How often would a consortium get different results than literature-based meta-analyses? We need more data to answer this question (35,36). For example, for the AURKA F31I polymorphism, two meta-analyses of published data found statistically significant associations without any between-study heterogeneity (37,38). However, a subsequent updated meta-analysis showed an association of only borderline statistical significance, and there was extensive between-study heterogeneity (P<.001) (39). The Breast Cancer Association Consortium shows absolutely no overall effect (P = .57) and only modest heterogeneity (P = .09). A subgroup genetic effect cannot be excluded (e.g., limited to early–age onset cancer), but it is more likely that the early meta-analyses found statistically significant results simply because of various biases.

To further minimize errors, consortia of investigators should perform genotyping prospectively and with stringent quality control procedures (40). This process has already been used in some fields in cancer and beyond (34,41,42) and should be further encouraged in cancer genomics. Combining data should be anticipated in the study design phase. This collaborative approach becomes even more attractive with the recent advent of genome-wide association studies (43,44). With hypothesis-free testing of hundreds of thousands of genetic variants, small biases may yield thousands of highly statistically significant but spurious signals (45,46), burying the true ones. Hundreds of variants identified by genome-wide screening may be tested by each replicating team. If the extent of this multiplicity is not transparent, some associations with highly statistically significant results may still be spurious, despite large-scale evidence. Replicating one association is not the same when there are 1000 replication candidates as when there are 32 replication candidates. As multiplicity increases, sample sizes in the range of 50 000 may eventually be required to validate associations derived from multiple-stage screening with multiple testing in each stage.

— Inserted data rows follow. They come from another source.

-- pv_equiv track=rewrite | github.com/Seth9976/gitingest_self | src/gitingest/query_ingestion.py | _sort_children
-- ===== SOURCE A (Python) =====
-- from typing import Any
--
-- def _sort_children(children: list[dict[str, Any]]) -> list[dict[str, Any]]:
--     """
--     Sort children nodes with:
--     1. README.md first
--     2. Regular files (not starting with dot)
--     3. Hidden files (starting with dot)
--     4. Regular directories (not starting with dot)
--     5. Hidden directories (starting with dot)
--     All groups are sorted alphanumerically within themselves.
--
--     Parameters
--     ----------
--     children : list[dict[str, Any]]
--         List of file and directory nodes to sort.
--
--     Returns
--     -------
--     list[dict[str, Any]]
--         Sorted list according to the specified order.
--     """
--     # Separate files and directories
--     files = [child for child in children if child["type"] == "file"]
--     directories = [child for child in children if child["type"] == "directory"]
--
--     # Find README.md
--     readme_files = [f for f in files if f["name"].lower() == "readme.md"]
--     other_files = [f for f in files if f["name"].lower() != "readme.md"]
--
--     # Separate hidden and regular files/directories
--     regular_files = [f for f in other_files if not f["name"].startswith(".")]
--     hidden_files = [f for f in other_files if f["name"].startswith(".")]
--     regular_dirs = [d for d in directories if not d["name"].startswith(".")]
--     hidden_dirs = [d for d in directories if d["name"].startswith(".")]
--
--     # Sort each group alphanumerically
--     regular_files.sort(key=lambda x: x["name"])
--     hidden_files.sort(key=lambda x: x["name"])
--     regular_dirs.sort(key=lambda x: x["name"])
--     hidden_dirs.sort(key=lambda x: x["name"])
--
--     # Combine all groups in the desired order
--     return readme_files + regular_files + hidden_files + regular_dirs + hidden_dirs
-- ===== SOURCE B (Python) =====
-- from typing import Any
--
-- def _sort_children(children: list[dict[str, Any]]) -> list[dict[str, Any]]:
--     """One stable sort: rank 0 README.md (input order kept), 1/2 regular/hidden
--     files by name, 3/4 regular/hidden directories by name."""
--     def key(child):
--         name = child["name"]
--         if child["type"] == "file":
--             if name.lower() == "readme.md":
--                 return (0, "")
--             return (2 if name.startswith(".") else 1, name)
--         return (4 if name.startswith(".") else 3, name)
--
--     return sorted(
--         (c for c in children if c["type"] in ("file", "directory")),
--         key=key,
--     )
-- ===== Notes on version B (the rewrite author's own statement) =====
-- stated objective: simpler
-- what changed: Replaces the six partitioning comprehensions, four separate in-place sorts and five-way concatenation by a single stable sorted() over a rank/name composite key (README rank 0 with constant secondary so input order is kept).
import Mathlib
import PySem

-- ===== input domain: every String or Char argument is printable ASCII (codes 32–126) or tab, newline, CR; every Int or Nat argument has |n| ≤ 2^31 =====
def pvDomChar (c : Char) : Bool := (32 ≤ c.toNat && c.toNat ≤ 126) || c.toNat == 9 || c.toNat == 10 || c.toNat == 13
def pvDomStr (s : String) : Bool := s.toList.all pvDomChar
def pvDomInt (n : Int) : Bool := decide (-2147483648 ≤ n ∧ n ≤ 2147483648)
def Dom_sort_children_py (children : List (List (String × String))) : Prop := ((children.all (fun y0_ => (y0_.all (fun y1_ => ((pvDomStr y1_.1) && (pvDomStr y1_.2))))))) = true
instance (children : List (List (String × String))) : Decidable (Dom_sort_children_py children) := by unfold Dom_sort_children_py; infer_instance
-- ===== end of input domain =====

-- B replaces A's six comprehensions + four sorts + concatenation by one stable keyed sort; same cost, fewer moving parts.
-- dicts are association lists; child["k"] is first-match lookup (pvGetS; total via getD "" — Pre_ excludes the KeyError inputs).

-- ===== PORT A =====
def pvGetS (c : List (String × String)) (k : String) : String := (List.lookup k c).getD ""

def sort_children_py (children : List (List (String × String))) : List (List (String × String)) :=
  let files := children.filter (fun c => pvGetS c "type" == "file")
  let directories := children.filter (fun c => pvGetS c "type" == "directory")
  let readme_files := files.filter (fun f => PySem.Str.lower (pvGetS f "name") == "readme.md")
  let other_files := files.filter (fun f => !(PySem.Str.lower (pvGetS f "name") == "readme.md"))
  let regular_files := other_files.filter (fun f => !(PySem.Str.startswith (pvGetS f "name") "."))
  let hidden_files := other_files.filter (fun f => PySem.Str.startswith (pvGetS f "name") ".")
  let regular_dirs := directories.filter (fun d => !(PySem.Str.startswith (pvGetS d "name") "."))
  let hidden_dirs := directories.filter (fun d => PySem.Str.startswith (pvGetS d "name") ".")
  readme_files
    ++ PySem.List.sorted regular_files (fun x => pvGetS x "name") false
    ++ PySem.List.sorted hidden_files (fun x => pvGetS x "name") false
    ++ PySem.List.sorted regular_dirs (fun x => pvGetS x "name") false
    ++ PySem.List.sorted hidden_dirs (fun x => pvGetS x "name") false

-- ===== PORT B =====
-- key(child) = (rank, secondary): rank 0 README (secondary ""), 1/2 regular/hidden file, 3/4 regular/hidden directory
def pvRankB (c : List (String × String)) : Int :=
  let name := pvGetS c "name"
  if pvGetS c "type" == "file" then
    if PySem.Str.lower name == "readme.md" then 0
    else if PySem.Str.startswith name "." then 2 else 1
  else
    if PySem.Str.startswith name "." then 4 else 3

def pvSecB (c : List (String × String)) : String :=
  let name := pvGetS c "name"
  if pvGetS c "type" == "file" && (PySem.Str.lower name == "readme.md") then "" else name

def sort_children_py_alt (children : List (List (String × String))) : List (List (String × String)) :=
  PySem.List.sorted2
    (children.filter (fun c => pvGetS c "type" == "file" || pvGetS c "type" == "directory"))
    pvRankB pvSecB false

-- ===== PRECONDITION & SPEC =====
-- Pre_ excludes exactly the KeyError inputs: every child needs a "type" key, and files/directories need a "name" key.
def Pre_sort_children_py (children : List (List (String × String))) : Prop :=
  ∀ c ∈ children, (List.lookup "type" c).isSome = true ∧
    ((pvGetS c "type" = "file" ∨ pvGetS c "type" = "directory") → (List.lookup "name" c).isSome = true)
instance (children : List (List (String × String))) : Decidable (Pre_sort_children_py children) := by unfold Pre_sort_children_py; infer_instance

def pvWitness_sort_children_py : (List (List (String × String))) :=
  [[("type", "file"), ("name", "README.md")], [("type", "directory"), ("name", "src")], [("type", "file"), ("name", ".env")]]

def Spec_sort_children_py (children : List (List (String × String))) (out : List (List (String × String))) : Prop := out = sort_children_py_alt children
instance (children : List (List (String × String))) (out : List (List (String × String))) : Decidable (Spec_sort_children_py children out) := by unfold Spec_sort_children_py; infer_instance

-- ===== CLAIM (what is proved, stated in full; the proofs are below) =====
def Claim_equal_sort_children_py : Prop := ∀ (children : List (List (String × String))), Dom_sort_children_py children → Pre_sort_children_py children → Spec_sort_children_py children (sort_children_py children)

-- ===== LEMMAS AND PROOFS =====

-- comparator of B's single sort (what sorted2 folds with) and of A's per-group sorts
def pvLexB (a b : List (String × String)) : Bool :=
  decide (pvRankB a < pvRankB b) || (!decide (pvRankB b < pvRankB a) && decide (pvSecB a < pvSecB b))
def pvNameB (a b : List (String × String)) : Bool :=
  decide (pvGetS a "name" < pvGetS b "name")
-- pv_equiv track=rewrite | github.com/JosephMaltese/Tic-Tac-Toe-AI | tictactoeMike.py | player
-- ===== SOURCE A (Python) =====
-- X = "X"
--
-- O = "O"
--
-- def player(board):
--     """
--     Returns player who has the next turn on a board.
--     """
--     xCounter = 0
--     oCounter = 0
--
--     xCounter = sum(row.count(X) for row in board)
--     oCounter = sum(row.count(O) for row in board)
--
--     if xCounter <= oCounter:
--         return X
--     else:
--         return O
-- ===== SOURCE B (Python) =====
-- X = "X"
-- O = "O"
--
-- def player(board):
--     """
--     Returns player who has the next turn on a board.
--     """
--     # Pair-cancellation: each X annihilates an O and vice versa on a stack;
--     # whatever mark survives has the surplus. X moves next unless X has a surplus.
--     stack = []
--     for row in board:
--         for cell in row:
--             if cell == X or cell == O:
--                 if stack and stack[-1] != cell:
--                     stack.pop()
--                 else:
--                     stack.append(cell)
--     if stack and stack[-1] == X:
--         return O
--     return X
-- ===== Notes on version B (the rewrite author's own statement) =====
-- stated objective: alternative
-- what changed: Replaces counting entirely by Boyer-Moore-style pair cancellation: marks are pushed on a stack and opposite marks annihilate each other; the surviving mark (if any) decides the turn, so no counts are ever computed.
import Mathlib
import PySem

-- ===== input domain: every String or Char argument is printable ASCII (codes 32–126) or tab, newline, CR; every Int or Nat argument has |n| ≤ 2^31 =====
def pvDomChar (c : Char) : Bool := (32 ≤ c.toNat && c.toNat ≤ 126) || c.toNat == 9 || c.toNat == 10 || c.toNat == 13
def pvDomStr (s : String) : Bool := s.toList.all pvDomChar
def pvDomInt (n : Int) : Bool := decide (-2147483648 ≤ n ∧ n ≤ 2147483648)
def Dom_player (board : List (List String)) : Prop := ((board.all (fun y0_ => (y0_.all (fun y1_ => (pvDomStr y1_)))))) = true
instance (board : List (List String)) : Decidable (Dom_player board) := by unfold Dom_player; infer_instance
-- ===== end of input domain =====

-- B replaces A's counting by pair cancellation on a stack (opposite marks annihilate); alternative algorithm, same cost.

-- ===== PORT A =====
def player (board : List (List String)) : String :=
  let xCounter : Int := (board.map (fun row => (PySem.List.count row "X" : Int))).foldl (· + ·) 0
  let oCounter : Int := (board.map (fun row => (PySem.List.count row "O" : Int))).foldl (· + ·) 0
  if xCounter ≤ oCounter then "X" else "O"

-- ===== PORT B =====
-- one step of Source B's inner loop: cancel against the top of the stack or push
def pvStep (stack : List String) (cell : String) : List String :=
  if cell = "X" ∨ cell = "O" then
    if stack ≠ [] ∧ stack.getLast? ≠ some cell then stack.dropLast
    else stack ++ [cell]
  else stack

def player_alt (board : List (List String)) : String :=
  let stack := board.foldl (fun st row => row.foldl pvStep st) []
  if stack ≠ [] ∧ stack.getLast? = some "X" then "O" else "X"

-- ===== PRECONDITION & SPEC =====
def Spec_player (board : List (List String)) (out : String) : Prop := out = player_alt board
instance (board : List (List String)) (out : String) : Decidable (Spec_player board out) := by unfold Spec_player; infer_instance

-- ===== CLAIM (what is proved, stated in full; the proofs are below) =====
def Claim_equal_player : Prop := ∀ (board : List (List String)), Dom_player board → Spec_player board (player board)

-- ===== LEMMAS AND PROOFS =====

-- canonical shape of the stack: a homogeneous run encoding the signed X-surplus d
def pvRepr (d : Int) : List String :=
  if 0 ≤ d then List.replicate d.toNat "X" else List.replicate (-d).toNat "O"

theorem getLast?_replicate_succ (n : Nat) (a : String) :
    (List.replicate (n + 1) a).getLast? = some a := by
  rw [List.replicate_succ', List.getLast?_concat]

theorem pvStep_repr (d : Int) (cell : String) :
    pvStep (pvRepr d) cell
      = pvRepr (d + (if cell = "X" then 1 else if cell = "O" then -1 else 0)) := by
  unfold pvStep pvRepr
  by_cases hx : cell = "X"
  · subst hx
    rcases lt_trichotomy d 0 with hd | hd | hd
    · have h1 : ¬ (0 : Int) ≤ d := by omega
      have hn : (-d).toNat = ((-d).toNat - 1) + 1 := by omega
      simp only [if_neg h1, true_or, if_pos]
      rw [hn, List.replicate_succ', List.getLast?_concat, List.dropLast_concat]
      rw [if_pos ⟨by simp, by simp⟩]
      by_cases h2 : (0:Int) ≤ d + 1
      · have : d = -1 := by omega
        subst this; simp
      · rw [if_neg h2]
        congr 1
        omega
    · subst hd; simp
    · have h1 : (0 : Int) ≤ d := by omega
      have hn : d.toNat = (d.toNat - 1) + 1 := by omega
      simp only [if_pos h1, true_or, if_pos]
      rw [hn, getLast?_replicate_succ]
      have hcond : ¬ (List.replicate ((d.toNat - 1) + 1) "X" ≠ [] ∧
          (some "X" : Option String) ≠ some "X") := by simp
      rw [if_neg hcond, ← List.replicate_succ', if_pos (by omega : (0:Int) ≤ d + 1)]
      congr 1
      omega
  · by_cases ho : cell = "O"
    · subst ho
      simp only [if_neg hx]
      rcases lt_trichotomy d 0 with hd | hd | hd
      · have h1 : ¬ (0 : Int) ≤ d := by omega
        have hn : (-d).toNat = ((-d).toNat - 1) + 1 := by omega
        simp only [if_neg h1, or_true, if_pos]
        rw [hn, getLast?_replicate_succ]
        have hcond : ¬ (List.replicate (((-d).toNat - 1) + 1) "O" ≠ [] ∧
            (some "O" : Option String) ≠ some "O") := by simp
        rw [if_neg hcond, ← List.replicate_succ', if_neg (by omega : ¬ (0:Int) ≤ d + -1)]
        congr 1
        omega
      · subst hd; simp
      · have h1 : (0 : Int) ≤ d := by omega
        have hn : d.toNat = (d.toNat - 1) + 1 := by omega
        simp only [if_pos h1, or_true, if_pos]
        rw [hn, List.replicate_succ', List.getLast?_concat, List.dropLast_concat]
        rw [if_pos ⟨by simp, by simp⟩]
        by_cases h2 : (0:Int) ≤ d + -1
        · rw [if_pos h2]; congr 1; omega
        · have : d = 1 := by omega
          subst this; simp
    · simp [hx, ho]

-- the balance contributed by one row
def pvRowBal (row : List String) : Int :=
  (PySem.List.count row "X" : Int) - (PySem.List.count row "O" : Int)

theorem row_repr (row : List String) (d : Int) :
    row.foldl pvStep (pvRepr d) = pvRepr (d + pvRowBal row) := by
  induction row generalizing d with
  | nil => simp [pvRowBal, PySem.List.count]
  | cons c t ih =>
    simp only [List.foldl, pvStep_repr, ih, pvRowBal, PySem.List.count, List.count_cons]
    congr 1
    by_cases hx : c = "X" <;> by_cases ho : c = "O" <;>
      simp_all <;> omega

theorem board_repr (board : List (List String)) (d : Int) :
    board.foldl (fun st row => row.foldl pvStep st) (pvRepr d)
      = pvRepr (d + (board.map pvRowBal).foldl (· + ·) 0) := by
  induction board generalizing d with
  | nil => simp
  | cons r t ih =>
    simp only [List.foldl, List.map, row_repr, ih]
    congr 1
    have : ∀ (l : List Int) (a : Int), l.foldl (· + ·) a = a + l.foldl (· + ·) 0 := by
      intro l
      induction l with
      | nil => simp
      | cons x s ihs => intro a; simp only [List.foldl]; rw [ihs, ihs (0 + x)]; ring
    rw [this (t.map pvRowBal) (0 + pvRowBal r)]
    ring

theorem foldl_add_split (f g : List String → Int) (t : List (List String)) :
    (t.map (fun row => f row - g row)).foldl (· + ·) 0
      = (t.map f).foldl (· + ·) 0 - (t.map g).foldl (· + ·) 0 := by
  induction t with
  | nil => simp
  | cons r s ih =>
    have key : ∀ (l : List Int) (a : Int), l.foldl (· + ·) a = a + l.foldl (· + ·) 0 := by
      intro l
      induction l with
      | nil => simp
      | cons x u ihs => intro a; simp only [List.foldl]; rw [ihs, ihs (0 + x)]; ring
    simp only [List.map, List.foldl]
    rw [key, key ((s.map f)) (0 + f r), key ((s.map g)) (0 + g r), ih]
    ring

-- ===== VERDICT (by name: the statement is the Claim_ definition above) =====
theorem player_spec : Claim_equal_player := by
  intro board _
  unfold Spec_player player player_alt
  simp only []
  have h0 : (List.foldl (fun st row => row.foldl pvStep st) [] board)
      = pvRepr ((board.map pvRowBal).foldl (· + ·) 0) := by
    have := board_repr board 0
    simpa [pvRepr] using this
  rw [h0]
  have hsplit := foldl_add_split (fun row => (PySem.List.count row "X" : Int))
      (fun row => (PySem.List.count row "O" : Int)) board
  set x : Int := (board.map (fun row => (PySem.List.count row "X" : Int))).foldl (· + ·) 0 with hx
  set o : Int := (board.map (fun row => (PySem.List.count row "O" : Int))).foldl (· + ·) 0 with ho
  have hbal : (board.map pvRowBal).foldl (· + ·) 0 = x - o := by
    unfold pvRowBal; rw [hsplit]
  rw [hbal]
  unfold pvRepr
  by_cases h : x ≤ o
  · rw [if_pos h]
    have hd : ¬ (if 0 ≤ x - o then List.replicate (x - o).toNat "X"
        else List.replicate (-(x - o)).toNat "O" : List String) ≠ [] ∨
        ¬ (if 0 ≤ x - o then List.replicate (x - o).toNat "X"
        else List.replicate (-(x - o)).toNat "O" : List String).getLast? = some "X" := by
      by_cases h2 : (0:Int) ≤ x - o
      · left
        have : x - o = 0 := by omega
        simp [this]
      · right
        have hn : (-(x - o)).toNat = ((-(x - o)).toNat - 1) + 1 := by omega
        rw [if_neg h2, hn, getLast?_replicate_succ]
        simp
    rcases hd with hd | hd
    · rw [if_neg (fun hc => hd hc.1)]
    · rw [if_neg (fun hc => hd hc.2)]
  · rw [if_neg h]
    have h2 : (0:Int) ≤ x - o := by omega
    have hn : (x - o).toNat = ((x - o).toNat - 1) + 1 := by omega
    rw [if_pos h2, hn, getLast?_replicate_succ]
    rw [if_pos ⟨by simp, rfl⟩]
-- ===== VERDICT (by name: the statement is the Claim_ definition above) =====
theorem generate_pattern_spec : Claim_equal_generate_pattern := by
  intro charsets length _hdom hpre
  obtain ⟨hne, hle⟩ := hpre
  unfold Spec_generate_pattern
  rw [genA_def, genB_def]
  have hsegpos : 0 < charsets.length := List.length_pos_iff.mpr hne
  have hL0 : 0 ≤ Lval charsets length := by
    unfold Lval; split_ifs with h
    · positivity
    · omega
  rw [count_eq charsets length hL0 hsegpos]
  by_cases hLz : (Lval charsets length).toNat = 0
  · rw [hLz]; simp
  · -- positive requested length: Pre_ forces every charset nonempty
    have hLmax : Lval charsets length ≤ (((sizesOf charsets).prod * charsets.length : Nat) : Int) := by
      unfold Lval; split_ifs with h
      · exact le_refl _
      · simpa [sizesOf, cssOf] using hle
    have hprodpos : 0 < (sizesOf charsets).prod := by
      by_contra h
      have hz : (sizesOf charsets).prod = 0 := by omega
      rw [hz] at hLmax
      simp at hLmax
      omega
    have hpos : ∀ s ∈ sizesOf charsets, 0 < s := by
      intro s hs
      by_contra h
      have hs0 : s = 0 := by omega
      have : (sizesOf charsets).prod = 0 := List.prod_eq_zero (hs0 ▸ hs)
      omega
    have hposr : ∀ s ∈ (sizesOf charsets).reverse, 0 < s := fun s hs => hpos s (List.mem_reverse.mp hs)
    have hlen : (sizesOf charsets).reverse.length = charsets.length := by simp [sizesOf, cssOf]
    have hA : aLoop (cssOf charsets) (sizesOf charsets).reverse (kA charsets length)
        (List.replicate charsets.length 0) []
        = specSegs (cssOf charsets) (sizesOf charsets) (kA charsets length) 0 := by
      rw [← hlen, ← digitsRev_zero,
        aLoop_eq_specSegs (cssOf charsets) (sizesOf charsets).reverse hposr (kA charsets length) 0 [],
        List.nil_append, List.reverse_reverse]
    have hlen2 : (cssOf charsets).length = (sizesOf charsets).length := by simp [sizesOf]
    have hB : ((List.range (kA charsets length)).map
        (fun n => (bSeg (cssOf charsets).reverse (sizesOf charsets).reverse n).reverse)).flatten
        = specSegs (cssOf charsets) (sizesOf charsets) (kA charsets length) 0 := by
      rw [← flatten_range_spec (cssOf charsets) (sizesOf charsets) (kA charsets length) 0]
      congr 1
      apply List.map_congr_left
      intro i _
      simp only [Nat.zero_add]
      rw [bSeg_eq_tupleChars, digitsRev_eq_reverse_bigDigits, List.reverse_reverse,
        ← tupleChars_reverse (cssOf charsets) (bigDigits (sizesOf charsets) i)
          (by rw [bigDigits_length]; exact hlen2),
        List.reverse_reverse]
    rw [hA, hB]
-- pv_equiv track=rewrite | github.com/Hulyamr13/hackerrank | Bridges and Harbors.py | cmn
-- ===== SOURCE A (Python) =====
-- import math
-- from typing import List
--
-- def cmn(m: int, n: int, mod: int) -> List[int]:
--     n = min(m, n)
--     factors = get_factors(mod)
--     powers = [0] * len(factors)
--     c_powers = [0] * len(factors)
--     ups = [0] * len(factors)
--
--     for i in range(len(factors)):
--         p = factors[i]
--         power = 1
--         while mod % p == 0:
--             mod //= p
--             power *= p
--         powers[i] = power
--         ups[i] = c_powers[i] = 1
--
--     result = [0] * (n + 1)
--     result[0] = 1
--
--     for i in range(n):
--         lcm = 1
--         c_result = 0
--
--         for j in range(len(factors)):
--             p = factors[j]
--             power = powers[j]
--             mul_up = m - i
--             mul_down = i + 1
--
--             while mul_up % p == 0:
--                 mul_up //= p
--                 c_powers[j] *= p
--
--             while mul_down % p == 0:
--                 mul_down //= p
--                 c_powers[j] //= p
--
--             ups[j] = ups[j] * mul_up % power * inv_mod(mul_down, power) % power
--             c_result = crt(power, ups[j] * c_powers[j] % power, lcm, c_result)
--             lcm *= power
--
--         result[i + 1] = c_result
--
--     return result
--
-- def crt(p1: int, m1: int, p2: int, m2: int) -> int:
--     result = m2 - m1
--     inv = inv_mod(p1, p2)
--     result = result * inv % p2
--     result = result * p1 + m1
--
--     if result < 0:
--         result += p1 * p2
--
--     return result
--
-- def get_factors(n: int) -> List[int]:
--     result = []
--     for i in range(2, int(math.sqrt(n)) + 1):
--         if i * i > n:
--             break
--         if n % i == 0:
--             result.append(i)
--             while n % i == 0:
--                 n //= i
--
--     if n != 1:
--         result.append(n)
--     return result
--
-- def inv_mod(e: int, f: int) -> int:
--     x2, x3 = 0, f
--     y2, y3 = 1, e
--
--     while True:
--         if y3 == 0:
--             return 0
--         if y3 == 1:
--             if y2 < 0:
--                 y2 += f
--             return y2
--
--         q = x3 // y3
--         t2 = x2 - q * y2
--         t3 = x3 - q * y3
--         x2, x3 = y2, y3
--         y2, y3 = t2, t3
-- ===== SOURCE B (Python) =====
-- from typing import List
--
-- def cmn(m: int, n: int, mod: int) -> List[int]:
--     # Exact big-integer Pascal-row recurrence: c = C(m, i) exactly, reduced mod `mod` per entry.
--     n = min(m, n)
--     result = []
--     c = 1
--     for i in range(n + 1):
--         result.append(c % mod)
--         c = c * (m - i) // (i + 1)
--     return result
-- ===== Notes on version B (the rewrite author's own statement) =====
-- stated objective: simpler
-- what changed: Replaces the whole per-prime-power machinery (trial-division factorization, p-adic bookkeeping, extended-Euclid modular inverses and a CRT recombination fold) by the exact big-integer Pascal-row recurrence c = c*(m-i)//(i+1), reducing each exact binomial mod `mod` as it is emitted.
-- intended difference: When mod = 1, A returns 1 at index 0 (result[0] is hard-coded to 1 and never reduced) while B returns 0 there (all later entries agree); every residue modulo 1 is 0, so B's value is the intended one. — e.g. on cmn(2, 2, 1): A returns [1, 0, 0], B returns [0, 0, 0]
import Mathlib
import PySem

Obtaining such large-scale evidence of high quality is not an easy task. Of course, some of the genetic effects may be large and large studies would not be needed. The first major success of genome-wide approaches—the identification of a genetic determinant of age-related macular degeneration—pertained to an odds ratio of 7 (47); fewer than 100 subjects sufficed to detect the association. However, this is the exception (4851). For breast cancer in particular, genome-wide association studies are ongoing; common genetic variants with large odds ratios have not yet been revealed. Probably, we will soon have a new wave of claimed associations, with much lower P values but also with more complex multiple testing backgrounds.

The near future will be fascinating. Discoveries will be made, and for some diseases they may be a torrent (52). For other diseases, the yield may be lower. Uncommon mutations will be difficult to unearth through screening of common variants. For breast cancer, the greatest successes to date pertain to uncommon mutations, such as BRCA1, BRCA2, and CHEK2 (53,54). Moreover, some common diseases may end up having largely "private" epidemiology (55), whereby most individuals get the disease from unique or uncommon constellations of genetic and acquired risk factors. Making progress on the genetics side would require progress on environmental components. "Private" epidemiology may be a common theme for many common cancers.

The problem of replicating associations is not limited to genetic epidemiology. Indeed, genetics has sensitized us to many problems that affect epidemiologic investigation at large. Genomics have advanced at speeds unimaginable for traditional epidemiology, for which measurement methods remain relatively primitive. However, even in genomics, advances in measurement platforms should be complemented by transparently designed and reported collaborative large-scale evidence with high-quality data. If common genetic variants modulate susceptibility to common diseases such as breast cancer, we now have excellent tools to dissect them. We should just do so correctly.